We live in a world of technology and engineering where almost everything around us requires software. Unfortunately, the software we use or build has bugs. While most bugs can "just" be fixed, there are these other types of bugs, called vulnerabilities. Vulnerabilities can be found in our own infrastructure, on customers' infrastructure, or — worse — around user data.
Sadly, we see reports of leaked personal data on a daily basis. And when it comes to the companies who just had data leaked, it is astounding how rattled and unprepared they are for the situation. In fact, a lot of companies are puzzled when someone external approaches them about a possible security issue publicly. They don't know how to react and often react in the worst possible way: denial. But it is also about issues that are found from within the company. Issues that may not directly affect personal information. There is more to do than telling customers there is a security release of some software.

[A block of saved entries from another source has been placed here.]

-- pv_equiv track=rewrite | github.com/nipype/pydra | pydra/engine/helpers.py | position_adjustment
-- ===== SOURCE A (Python) =====
-- def position_adjustment(pos_args):
--     """
--     sorting elements with the first element - position,
--     the negative positions should go to the end of the list
--     everything that has no position (i.e. it's None),
--     should go between elements with positive positions an with negative pos.
--     Returns a list of sorted args.
--     """
--     # sorting all elements of the command
--     try:
--         pos_args.sort()
--     except TypeError:  # if some positions are None
--         pos_args_none = []
--         pos_args_int = []
--         for el in pos_args:
--             if el[0] is None:
--                 pos_args_none.append(el)
--             else:
--                 pos_args_int.append(el)
--             pos_args_int.sort()
--         last_el = pos_args_int[-1][0]
--         for el_none in pos_args_none:
--             last_el += 1
--             pos_args_int.append((last_el, el_none[1]))
--         pos_args = pos_args_int
--
--     # if args available, they should be moved at the of the list
--     while pos_args[0][0] < 0:
--         pos_args.append(pos_args.pop(0))
--
--     # dropping the position index
--     cmd_args = []
--     for el in pos_args:
--         cmd_args += el[1]
--
--     return cmd_args
-- ===== SOURCE B (Python) =====
-- def position_adjustment(pos_args):
--     """Same result as A, computed with one sort and a stable sign partition
--     (no in-loop re-sorting, no pop(0) rotation)."""
--     ints = sorted(el for el in pos_args if el[0] is not None)
--     nones = [el[1] for el in pos_args if el[0] is None]
--     last = ints[-1][0]
--     full = ints + [(last + 1 + i, args) for i, args in enumerate(nones)]
--     out = []
--     for p, args in full:
--         if p >= 0:
--             out += args
--     for p, args in full:
--         if p < 0:
--             out += args
--     return out
-- ===== Notes on version B (the rewrite author's own statement) =====
-- stated objective: faster
-- what changed: B partitions None/int positions in one pass, sorts the int-position elements once (A re-sorts the growing list inside its loop), assigns the None elements their positions by enumeration, and flattens with a stable sign partition (two filtered passes) instead of A's repeated pop(0)/append rotation.
import Mathlib
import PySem

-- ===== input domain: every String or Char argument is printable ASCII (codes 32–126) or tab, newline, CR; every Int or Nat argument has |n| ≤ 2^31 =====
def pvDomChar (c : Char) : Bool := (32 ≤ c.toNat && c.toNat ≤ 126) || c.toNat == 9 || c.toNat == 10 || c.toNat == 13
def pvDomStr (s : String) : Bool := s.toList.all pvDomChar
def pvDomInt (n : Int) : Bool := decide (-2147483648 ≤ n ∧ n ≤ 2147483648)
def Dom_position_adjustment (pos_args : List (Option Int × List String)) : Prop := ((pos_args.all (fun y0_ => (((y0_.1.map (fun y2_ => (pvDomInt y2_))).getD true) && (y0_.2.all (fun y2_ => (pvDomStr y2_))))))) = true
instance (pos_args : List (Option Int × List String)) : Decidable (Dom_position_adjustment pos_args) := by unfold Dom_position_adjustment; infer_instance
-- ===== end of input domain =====

-- B replaces A's in-loop re-sorting and pop(0)/append rotation by one sort plus a stable
-- sign partition.  A MUTATES its argument in place (sort/pop/append); the equivalence
-- proved here is about the RETURN value only — B does not mutate.

-- ===== PORT A =====
-- Sort key of Python's tuple comparison `(position, args)`: lexicographic on the int and
-- then on the list of strings; Python's `<` on str is `<` on `.toList` (PySem).  In every
-- list this key is applied to, the position is `some _` — `.getD 0` only totalizes.
def pvKey (el : Option Int × List String) : Lex (Int × List (List Char)) :=
  toLex (el.1.getD 0, el.2.map String.toList)

-- `while pos_args[0][0] < 0: pos_args.append(pos_args.pop(0))`.  Fuel (`= length` at the
-- call site) suffices on every input admitted by Pre_; the `[]` case is Python's
-- IndexError on `pos_args[0]` and `.getD 0` its TypeError on `None < 0`, both outside Pre_.
def rotA (fuel : Nat) (l : List (Option Int × List String)) : List (Option Int × List String) :=
  match fuel with
  | 0 => l
  | n + 1 =>
    match l with
    | [] => []
    | el :: t => if el.1.getD 0 < 0 then rotA n (t ++ [el]) else el :: t

-- one iteration of A's `for el in pos_args:` loop — note Python re-sorts `pos_args_int`
-- on EVERY iteration, whichever branch was taken
def exceptStep (st : List (Option Int × List String) × List (Option Int × List String))
    (el : Option Int × List String) :
    List (Option Int × List String) × List (Option Int × List String) :=
  let st' := if el.1.isNone then (st.1 ++ [el], st.2) else (st.1, st.2 ++ [el])
  (st'.1, PySem.List.sorted st'.2 pvKey)

def position_adjustment (pos_args : List (Option Int × List String)) : List String :=
  -- `pos_args.sort()` raises the caught TypeError exactly when the list mixes None and
  -- int positions; on the inputs admitted by Pre_ this branch condition coincides, and
  -- the failed sort leaves the None elements in their original relative order.
  let pos_args1 :=
    if pos_args.any (fun el => el.1.isNone) then
      let st := pos_args.foldl exceptStep ([], [])
      -- `pos_args_int[-1][0]`; the IndexError case (no int position) is outside Pre_
      let last_el := ((PySem.List.pyGet? st.2 (-1)).map (fun el => el.1.getD 0)).getD 0
      (st.1.foldl
        (fun (acc : Int × List (Option Int × List String)) el_none =>
          (acc.1 + 1, acc.2 ++ [(some (acc.1 + 1), el_none.2)]))
        (last_el, st.2)).2
    else
      PySem.List.sorted pos_args pvKey
  (rotA pos_args1.length pos_args1).foldl (fun acc el => acc ++ el.2) []

-- ===== PORT B =====
def position_adjustment_alt (pos_args : List (Option Int × List String)) : List String :=
  let ints := PySem.List.sorted (pos_args.filter (fun el => !el.1.isNone)) pvKey
  let nones := (pos_args.filter (fun el => el.1.isNone)).map (fun el => el.2)
  -- `ints[-1][0]`; the IndexError case is outside Pre_
  let last := ((PySem.List.pyGet? ints (-1)).map (fun el => el.1.getD 0)).getD 0
  -- positions stay wrapped in `some` so that `full` reuses the input's pair type
  let full := ints ++
    (PySem.List.enumerate nones).map
      (fun p => ((some (last + 1 + p.1), p.2) : Option Int × List String))
  let out := full.foldl (fun acc el => if 0 ≤ el.1.getD 0 then acc ++ el.2 else acc) ([] : List String)
  full.foldl (fun acc el => if el.1.getD 0 < 0 then acc ++ el.2 else acc) out

-- ===== PRECONDITION & SPEC =====
-- Pre_ excludes exactly (i) inputs on which A does not return: no int position at all
-- (IndexError on `pos_args_int[-1]` / TypeError on `None < 0`) or greatest final position
-- negative (the rotation while-loop never terminates); and (ii) inputs whose first two
-- elements both have position None — A returns there, but the relative order of its None
-- block is an accident of how far the caught failing `list.sort()` got (timsort
-- internals); B keeps those elements in input order.
def Pre_position_adjustment (pos_args : List (Option Int × List String)) : Prop :=
  (∃ el ∈ pos_args, ∃ k : Int, el.1 = some k ∧
      0 ≤ k + (pos_args.countP (fun e => e.1.isNone) : Int)) ∧
  ¬ (2 ≤ pos_args.length ∧ (pos_args.take 2).all (fun e => e.1.isNone) = true)
instance (pos_args : List (Option Int × List String)) : Decidable (Pre_position_adjustment pos_args) := by
  unfold Pre_position_adjustment; infer_instance

def pvWitness_position_adjustment : (List (Option Int × List String)) :=
  [(some 2, ["b"]), (none, ["c"]), (some (-1), ["a"])]

def Spec_position_adjustment (pos_args : List (Option Int × List String)) (out : List String) : Prop := out = position_adjustment_alt pos_args
instance (pos_args : List (Option Int × List String)) (out : List String) : Decidable (Spec_position_adjustment pos_args out) := by unfold Spec_position_adjustment; infer_instance

-- ===== CLAIM (what is proved, stated in full; the proofs are below) =====
def Claim_equal_position_adjustment : Prop := ∀ (pos_args : List (Option Int × List String)), Dom_position_adjustment pos_args → Pre_position_adjustment pos_args → Spec_position_adjustment pos_args (position_adjustment pos_args)

-- ===== LEMMAS AND PROOFS =====

-- abbreviations for the intermediate values both ports compute
def pvPos (el : Option Int × List String) : Int := el.1.getD 0
def pvNeg (el : Option Int × List String) : Bool := decide (pvPos el < 0)
def pvInts (pos_args : List (Option Int × List String)) : List (Option Int × List String) :=
  PySem.List.sorted (pos_args.filter (fun el => !el.1.isNone)) pvKey
def pvLast (pos_args : List (Option Int × List String)) : Int :=
  ((PySem.List.pyGet? (pvInts pos_args) (-1)).map (fun el => el.1.getD 0)).getD 0
def pvFull (pos_args : List (Option Int × List String)) : List (Option Int × List String) :=
  pvInts pos_args ++
    (PySem.List.enumerate ((pos_args.filter (fun el => el.1.isNone)).map (fun el => el.2))).map
      (fun p => ((some (pvLast pos_args + 1 + p.1), p.2) : Option Int × List String))

theorem pv_alt_eq (pos_args : List (Option Int × List String)) :
    position_adjustment_alt pos_args =
      (pvFull pos_args).foldl (fun acc el => if el.1.getD 0 < 0 then acc ++ el.2 else acc)
        ((pvFull pos_args).foldl (fun acc el => if 0 ≤ el.1.getD 0 then acc ++ el.2 else acc) []) := by
  rfl

theorem pv_foldB_ge (l : List (Option Int × List String)) (acc : List String) :
    l.foldl (fun acc el => if 0 ≤ el.1.getD 0 then acc ++ el.2 else acc) acc =
      acc ++ (l.filter (fun el => !pvNeg el)).flatMap (fun el => el.2) := by
  induction l generalizing acc with
  | nil => simp
  | cons x t ih =>
    by_cases h : 0 ≤ x.1.getD 0
    · have : pvNeg x = false := by simp [pvNeg, pvPos]; omega
      simp [h, this, ih]
    · have : pvNeg x = true := by simp [pvNeg, pvPos]; omega
      simp [h, this, ih]

theorem pv_foldB_lt (l : List (Option Int × List String)) (acc : List String) :
    l.foldl (fun acc el => if el.1.getD 0 < 0 then acc ++ el.2 else acc) acc =
      acc ++ (l.filter pvNeg).flatMap (fun el => el.2) := by
  induction l generalizing acc with
  | nil => simp
  | cons x t ih =>
    by_cases h : x.1.getD 0 < 0
    · have : pvNeg x = true := by simp [pvNeg, pvPos]; omega
      simp [h, this, ih]
    · have : pvNeg x = false := by simp [pvNeg, pvPos]; omega
      simp [h, this, ih]

theorem pv_rot_move : ∀ (A : List (Option Int × List String)) (b : Option Int × List String)
    (B' : List (Option Int × List String)) (fuel : Nat),
    (∀ a ∈ A, pvNeg a = true) → pvNeg b = false → A.length ≤ fuel →
    rotA fuel (A ++ b :: B') = (b :: B') ++ A := by
  intro A
  induction A with
  | nil =>
    intro b B' fuel _ hb _
    cases fuel with
    | zero => simp [rotA]
    | succ n =>
      simp only [List.nil_append, rotA]
      have : ¬ (b.1.getD 0 < 0) := by simp [pvNeg, pvPos] at hb; omega
      simp [this]
  | cons a A' ih =>
    intro b B' fuel hA hb hlen
    cases fuel with
    | zero => simp at hlen
    | succ n =>
      have ha : a.1.getD 0 < 0 := by
        have := hA a (by simp)
        simp [pvNeg, pvPos] at this; omega
      simp only [List.cons_append, rotA, if_pos ha]
      have : (A' ++ b :: B') ++ [a] = A' ++ b :: (B' ++ [a]) := by simp
      rw [this, ih b (B' ++ [a]) n (fun x hx => hA x (by simp [hx])) hb (by simpa using hlen)]
      simp

theorem pv_sorted_rot (l : List (Option Int × List String))
    (hp : l.Pairwise (fun a b => pvPos a ≤ pvPos b))
    (hex : ∃ el ∈ l, pvNeg el = false) :
    rotA l.length l = l.filter (fun el => !pvNeg el) ++ l.filter pvNeg := by
  have hsplit : l.takeWhile pvNeg ++ l.dropWhile pvNeg = l := List.takeWhile_append_dropWhile
  rcases hB : l.dropWhile pvNeg with _ | ⟨b, B'⟩
  · exfalso
    rcases hex with ⟨el, hmem, hel⟩
    have : el ∈ l.takeWhile pvNeg := by
      rw [← hsplit] at hmem; simpa [hB] using hmem
    have := List.mem_takeWhile_imp this
    simp [this] at hel
  · have hbneg : pvNeg b = false := by
      have := List.head?_dropWhile_not pvNeg l
      rw [hB] at this; simpa using this
    have hAneg : ∀ a ∈ l.takeWhile pvNeg, pvNeg a = true := fun a ha => List.mem_takeWhile_imp ha
    -- every element of the dropWhile suffix is non-negative
    have hBpos : ∀ x ∈ b :: B', pvNeg x = false := by
      have hsub : (b :: B').Sublist l := by rw [← hB]; exact List.dropWhile_sublist _
      have hpB : (b :: B').Pairwise (fun a b => pvPos a ≤ pvPos b) := hp.sublist hsub
      intro x hx
      rcases List.mem_cons.mp hx with rfl | hx
      · exact hbneg
      · have : pvPos b ≤ pvPos x := (List.pairwise_cons.mp hpB).1 x hx
        have hb0 : ¬ (pvPos b < 0) := by simpa [pvNeg] using hbneg
        simp [pvNeg]; omega
    have hfilt1 : l.filter (fun el => !pvNeg el) = b :: B' := by
      conv_lhs => rw [← hsplit, hB]
      rw [List.filter_append]
      have h1 : (l.takeWhile pvNeg).filter (fun el => !pvNeg el) = [] := by
        rw [List.filter_eq_nil_iff]
        intro a ha; simp [hAneg a ha]
      have h2 : (b :: B').filter (fun el => !pvNeg el) = b :: B' := by
        rw [List.filter_eq_self]
        intro a ha; simp [hBpos a ha]
      rw [h1, h2]; simp
    have hfilt2 : l.filter pvNeg = l.takeWhile pvNeg := by
      conv_lhs => rw [← hsplit, hB]
      rw [List.filter_append]
      have h1 : (l.takeWhile pvNeg).filter pvNeg = l.takeWhile pvNeg :=
        List.filter_eq_self.mpr (fun a ha => hAneg a ha)
      have h2 : (b :: B').filter pvNeg = [] := by
        rw [List.filter_eq_nil_iff]
        intro a ha; simp [hBpos a ha]
      rw [h1, h2]; simp
    have hlen : (l.takeWhile pvNeg).length ≤ l.length := List.Sublist.length_le (List.takeWhile_sublist _)
    calc rotA l.length l = rotA l.length (l.takeWhile pvNeg ++ b :: B') := by rw [← hB, hsplit]
      _ = (b :: B') ++ l.takeWhile pvNeg := pv_rot_move _ b B' l.length hAneg hbneg hlen
      _ = l.filter (fun el => !pvNeg el) ++ l.filter pvNeg := by rw [hfilt1, hfilt2]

IT security is a sheer endless topic to talk about. It is a mindset and a company culture that must be lived by each and everyone within a company. In this talk, I will point out what roles individual departments play. Because there are more questions to be answered than “how and when are customers informed about an issue and a corresponding solution”. Are details about the issue released, and if so, when, and will the details be released publicly or only to customers? How will a public outcry about an issue on social media be dealt with? Is the social media team equipped to handle the masses? Will the sales and marketing teams be able to handle a hesitant customers base? What legal implications does the issue have? Who coordinates, makes decisions, and stays on top all of these moving parts?
Markus Holtermann works as a back-end and infrastructure engineer at Crate.io. He has been a Django contributor since 2014. He is a member of the Django security and operations team as well as an organizer of DjangoCon conferences. Markus has been a project lead at the German ubuntuusers.de community support platform where he discovered Python and Django in 2010.